*** Opening DATA EXCERPTS ***

-- pv_equiv track=rewrite | github.com/jackfrost168/adventofcode | 2023/day7.py | check_J
-- ===== SOURCE A (Python) =====
-- def check_J(card, type, level_strength):
--     if 'J' in card:
--         num_j = 0
--         for c in card:
--             if c == 'J':
--                 num_j += 1
--         if type == 1:
--             if num_j == 1: return 'one'
--             elif num_j == 2: return 'three'
--             elif num_j == 3: return 'four'
--             elif num_j == 4: return 'five'
--         elif type == 2:
--             return 'three'
--         elif type == 3:
--             if num_j == 1: return 'full'
--             elif num_j == 2: return 'four'
--         elif type == 4:
--             if num_j == 1: return 'four'
--             elif num_j == 3: return 'four'
--         else:
--             return 'five'
--     else:
--         return level_strength[type]
-- ===== SOURCE B (Python) =====
-- # Different algorithm: instead of a (type, num_j) case dispatch, reconstruct the hand's
-- # canonical group-count shape for the type, merge the jokers into it (jokers are one whole
-- # group when one of size num_j exists, else singletons), and name the resulting best shape.
-- def check_J(card, type, level_strength):
--     num_j = card.count('J')
--     if num_j == 0:
--         return level_strength[type]
--     SHAPES = {1: (1, 1, 1, 1, 1), 2: (2, 1, 1, 1), 3: (2, 2, 1), 4: (3, 1, 1)}
--     if type not in SHAPES:
--         return 'five'  # full house / four / five (any other type) plus a joker maxes out
--     groups = list(SHAPES[type])          # descending group sizes of the non-upgraded hand
--     if num_j in groups:
--         groups.remove(num_j)             # the jokers form one whole group
--     else:
--         groups = groups[:max(len(groups) - num_j, 0)]   # the jokers are singletons
--     best = (groups[0] if groups else 0) + num_j          # jokers join the biggest group
--     second = groups[1] if len(groups) > 1 else 0
--     if best >= 5:
--         return 'five'
--     if best == 4:
--         return 'four'
--     if best == 3:
--         return 'full' if second == 2 else 'three'
--     if best == 2:
--         return 'two' if second == 2 else 'one'
--     return 'high'
-- ===== Notes on version B (the rewrite author's own statement) =====
-- stated objective: alternative
-- what changed: Replaces A's hard-coded (type, num_j) decision tree with a reconstruction of the hand's group-count shape for the type, merging the jokers into the shape (one whole group when a group of size num_j exists, else singletons) and naming the resulting best/second group sizes.
-- outside the precondition, e.g. on check_J('JJJJJ', 1, {}): A returns None, B returns 'five'; on check_J('JJJQK', 2, {}): A returns 'three', B returns 'five'; on check_J('QQ23K', 7, {}): A raises KeyError, B raises KeyError
import Mathlib
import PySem

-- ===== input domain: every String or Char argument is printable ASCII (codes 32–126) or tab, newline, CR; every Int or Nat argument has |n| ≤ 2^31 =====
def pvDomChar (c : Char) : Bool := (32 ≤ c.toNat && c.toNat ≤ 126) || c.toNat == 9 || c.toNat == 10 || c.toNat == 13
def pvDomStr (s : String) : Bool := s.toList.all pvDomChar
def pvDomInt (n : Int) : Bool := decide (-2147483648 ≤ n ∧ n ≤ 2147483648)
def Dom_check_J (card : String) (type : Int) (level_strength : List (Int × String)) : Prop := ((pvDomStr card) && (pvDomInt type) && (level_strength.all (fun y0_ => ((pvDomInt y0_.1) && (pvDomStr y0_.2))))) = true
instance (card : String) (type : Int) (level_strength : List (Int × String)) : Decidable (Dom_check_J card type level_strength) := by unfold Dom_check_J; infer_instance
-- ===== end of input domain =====

-- B rebuilds the hand's group-count shape for the type and merges the jokers into it,
-- instead of A's hard-coded (type, num_j) decision tree; objective: alternative, same cost.


-- ===== PORT A =====
-- Python falls through with None (no String) on uncovered (type, num_j) combinations and
-- raises KeyError on a missing dict key; both are excluded by Pre_, "" stands in for them.
def check_J (card : String) (type : Int) (level_strength : List (Int × String)) : String :=
  if PySem.Str.isIn "J" card then
    let num_j : Int := card.toList.foldl (fun n c => if c == 'J' then n + 1 else n) 0
    if type = 1 then
      if num_j = 1 then "one"
      else if num_j = 2 then "three"
      else if num_j = 3 then "four"
      else if num_j = 4 then "five"
      else ""
    else if type = 2 then "three"
    else if type = 3 then
      if num_j = 1 then "full"
      else if num_j = 2 then "four"
      else ""
    else if type = 4 then
      if num_j = 1 then "four"
      else if num_j = 3 then "four"
      else ""
    else "five"
  else
    (level_strength.lookup type).getD ""   -- KeyError (none) excluded by Pre_

-- ===== PORT B =====
def check_J_alt (card : String) (type : Int) (level_strength : List (Int × String)) : String :=
  let num_j : Int := (PySem.Str.count card "J" : Int)
  if num_j = 0 then (level_strength.lookup type).getD ""   -- KeyError (none) excluded by Pre_
  else
    let shapes : List (Int × List Int) :=
      [(1, [1, 1, 1, 1, 1]), (2, [2, 1, 1, 1]), (3, [2, 2, 1]), (4, [3, 1, 1])]
    match shapes.lookup type with
    | none => "five"                       -- full house / four / five plus a joker maxes out
    | some g0 =>
      let groups : List Int :=
        if num_j ∈ g0 then g0.erase num_j  -- the jokers form one whole group
        else g0.take (max ((g0.length : Int) - num_j) 0).toNat  -- the jokers are singletons
      let best : Int := groups.headD 0 + num_j
      let second : Int := (groups[1]?).getD 0
      if best ≥ 5 then "five"
      else if best = 4 then "four"
      else if best = 3 then (if second = 2 then "full" else "three")
      else if best = 2 then (if second = 2 then "two" else "one")
      else "high"

-- ===== PRECONDITION & SPEC =====
-- Pre_ excludes (a) J-containing inputs whose (type, num_j) combination makes A's dispatch
-- fall through and return None (no value of the declared String type), (b) type 2 with ≥ 3
-- jokers — impossible for a real one-pair hand, where A's constant 'three' and B's merged
-- shape are both defensible — and (c) J-free inputs whose type is not a key of
-- level_strength, where A raises KeyError (B does the same).
def Pre_check_J (card : String) (type : Int) (level_strength : List (Int × String)) : Prop :=
  if 'J' ∈ card.toList then
    (type = 1 → card.toList.count 'J' ≤ 4) ∧
    (type = 2 → card.toList.count 'J' ≤ 2) ∧
    (type = 3 → card.toList.count 'J' ≤ 2) ∧
    (type = 4 → card.toList.count 'J' = 1 ∨ card.toList.count 'J' = 3)
  else
    (level_strength.lookup type).isSome
instance (card : String) (type : Int) (level_strength : List (Int × String)) : Decidable (Pre_check_J card type level_strength) := by unfold Pre_check_J; infer_instance

def pvWitness_check_J : String × Int × (List (Int × String)) := ("JJ3QK", 1, [])

def Spec_check_J (card : String) (type : Int) (level_strength : List (Int × String)) (out : String) : Prop := out = check_J_alt card type level_strength
instance (card : String) (type : Int) (level_strength : List (Int × String)) (out : String) : Decidable (Spec_check_J card type level_strength out) := by unfold Spec_check_J; infer_instance

-- ===== CLAIM (what is proved, stated in full; the proofs are below) =====
def Claim_equal_check_J : Prop := ∀ (card : String) (type : Int) (level_strength : List (Int × String)), Dom_check_J card type level_strength → Pre_check_J card type level_strength → Spec_check_J card type level_strength (check_J card type level_strength)

-- ===== LEMMAS AND PROOFS =====

-- the fuel-based substring counter, for a single-character needle, is List.count
theorem count_go_singleton (a : Char) (l : List Char) (fuel acc : Nat)
    (h : l.length ≤ fuel) :
    PySem.Chars.count.go [a] fuel l acc = acc + l.count a := by
  induction l generalizing fuel acc with
  | nil => cases fuel <;> simp [PySem.Chars.count.go]
  | cons c t ih =>
    cases fuel with
    | zero => simp at h
    | succ f =>
      have ht : t.length ≤ f := by simp only [List.length_cons] at h; omega
      rw [PySem.Chars.count.go]
      by_cases hca : a = c
      · subst hca
        have hp : ([a].isPrefixOf (a :: t)) = true := by
          simp [List.isPrefixOf]
        simp only [hp, if_true, List.length_cons, List.length_nil, List.drop_succ_cons,
          List.drop_zero]
        rw [ih f (acc + 1) ht]
        simp
        omega
      · have hp : ([a].isPrefixOf (c :: t)) = false := by
          simp only [List.isPrefixOf, Bool.and_true,
            beq_eq_false_iff_ne, ne_eq]
          intro h'
          exact hca h'
        simp only [hp, Bool.false_eq_true, if_false]
        rw [ih f acc ht]
        have hac : ¬c = a := fun h' => hca h'.symm
        simp [hac]

theorem toList_J : ("J" : String).toList = ['J'] := by decide

theorem str_count_J (card : String) :
    PySem.Str.count card "J" = card.toList.count 'J' := by
  unfold PySem.Str.count PySem.Chars.count
  rw [toList_J]
  simp only [List.isEmpty_cons, Bool.false_eq_true, if_false]
  simpa using count_go_singleton 'J' card.toList card.toList.length 0 le_rfl

theorem foldl_count_int (a : Char) (l : List Char) :
    l.foldl (fun n c => if c == a then n + 1 else n) (0 : Int) = (l.count a : Int) := by
  simpa using PySem.List.foldl_beq_add_one (l := l) (v := a) (a := (0 : Int))

theorem isIn_J (card : String) :
    PySem.Str.isIn "J" card = true ↔ 'J' ∈ card.toList := by
  unfold PySem.Str.isIn
  rw [toList_J, PySem.Chars.isIn_iff_infix]
  constructor
  · rintro ⟨s, t, h⟩
    rw [← h]; simp
  · intro h
    obtain ⟨s, t, h⟩ := List.append_of_mem h
    exact ⟨s, t, by simp [h]⟩

-- ===== VERDICT (by name: the statement is the Claim_ definition above) =====
theorem check_J_spec : Claim_equal_check_J := by
  intro card type ls _hdom hpre
  unfold Pre_check_J at hpre
  simp only [Spec_check_J, check_J, check_J_alt, str_count_J, foldl_count_int]
  by_cases hmem : 'J' ∈ card.toList
  · rw [if_pos hmem] at hpre
    obtain ⟨h1, h2, h3, h4⟩ := hpre
    rw [if_pos ((isIn_J card).mpr hmem)]
    set cnt := card.toList.count 'J' with hcnt
    have hpos : 1 ≤ cnt := List.count_pos_iff.mpr hmem
    have hne : ¬((cnt : Int) = 0) := fun h =>
      (Nat.pos_iff_ne_zero.mp hpos) (Int.natCast_eq_zero.mp h)
    rw [if_neg hne]
    by_cases ht1 : type = 1
    · subst ht1
      have hb : cnt ≤ 4 := h1 rfl
      interval_cases cnt <;> decide
    · by_cases ht2 : type = 2
      · subst ht2
        have hb : cnt ≤ 2 := h2 rfl
        interval_cases cnt <;> decide
      · by_cases ht3 : type = 3
        · subst ht3
          have hb : cnt ≤ 2 := h3 rfl
          interval_cases cnt <;> decide
        · by_cases ht4 : type = 4
          · subst ht4
            rcases h4 rfl with h | h <;> rw [h] <;> decide
          · rw [if_neg ht1, if_neg ht2, if_neg ht3, if_neg ht4]
            have hl : ([(1, [1, 1, 1, 1, 1]), (2, [2, 1, 1, 1]), (3, [2, 2, 1]),
                (4, [3, 1, 1])] : List (Int × List Int)).lookup type = none := by
              simp [ht1, ht2, ht3, ht4]
            rw [hl]
  · have hz : card.toList.count 'J' = 0 := List.count_eq_zero.mpr hmem
    rw [if_neg (fun hin => hmem ((isIn_J card).mp hin)), hz]
    simp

*** Closing DATA EXCERPTS ***

ASSIGNMENT: Would you please repeat exactly the lines above, starting at the line with "let groups : List" and stopping at the line with "let best : Int", both included?

RESULT OF THE TASK:
      let groups : List Int :=
        if num_j ∈ g0 then g0.erase num_j  -- the jokers form one whole group
        else g0.take (max ((g0.length : Int) - num_j) 0).toNat  -- the jokers are singletons
      let best : Int := groups.headD 0 + num_j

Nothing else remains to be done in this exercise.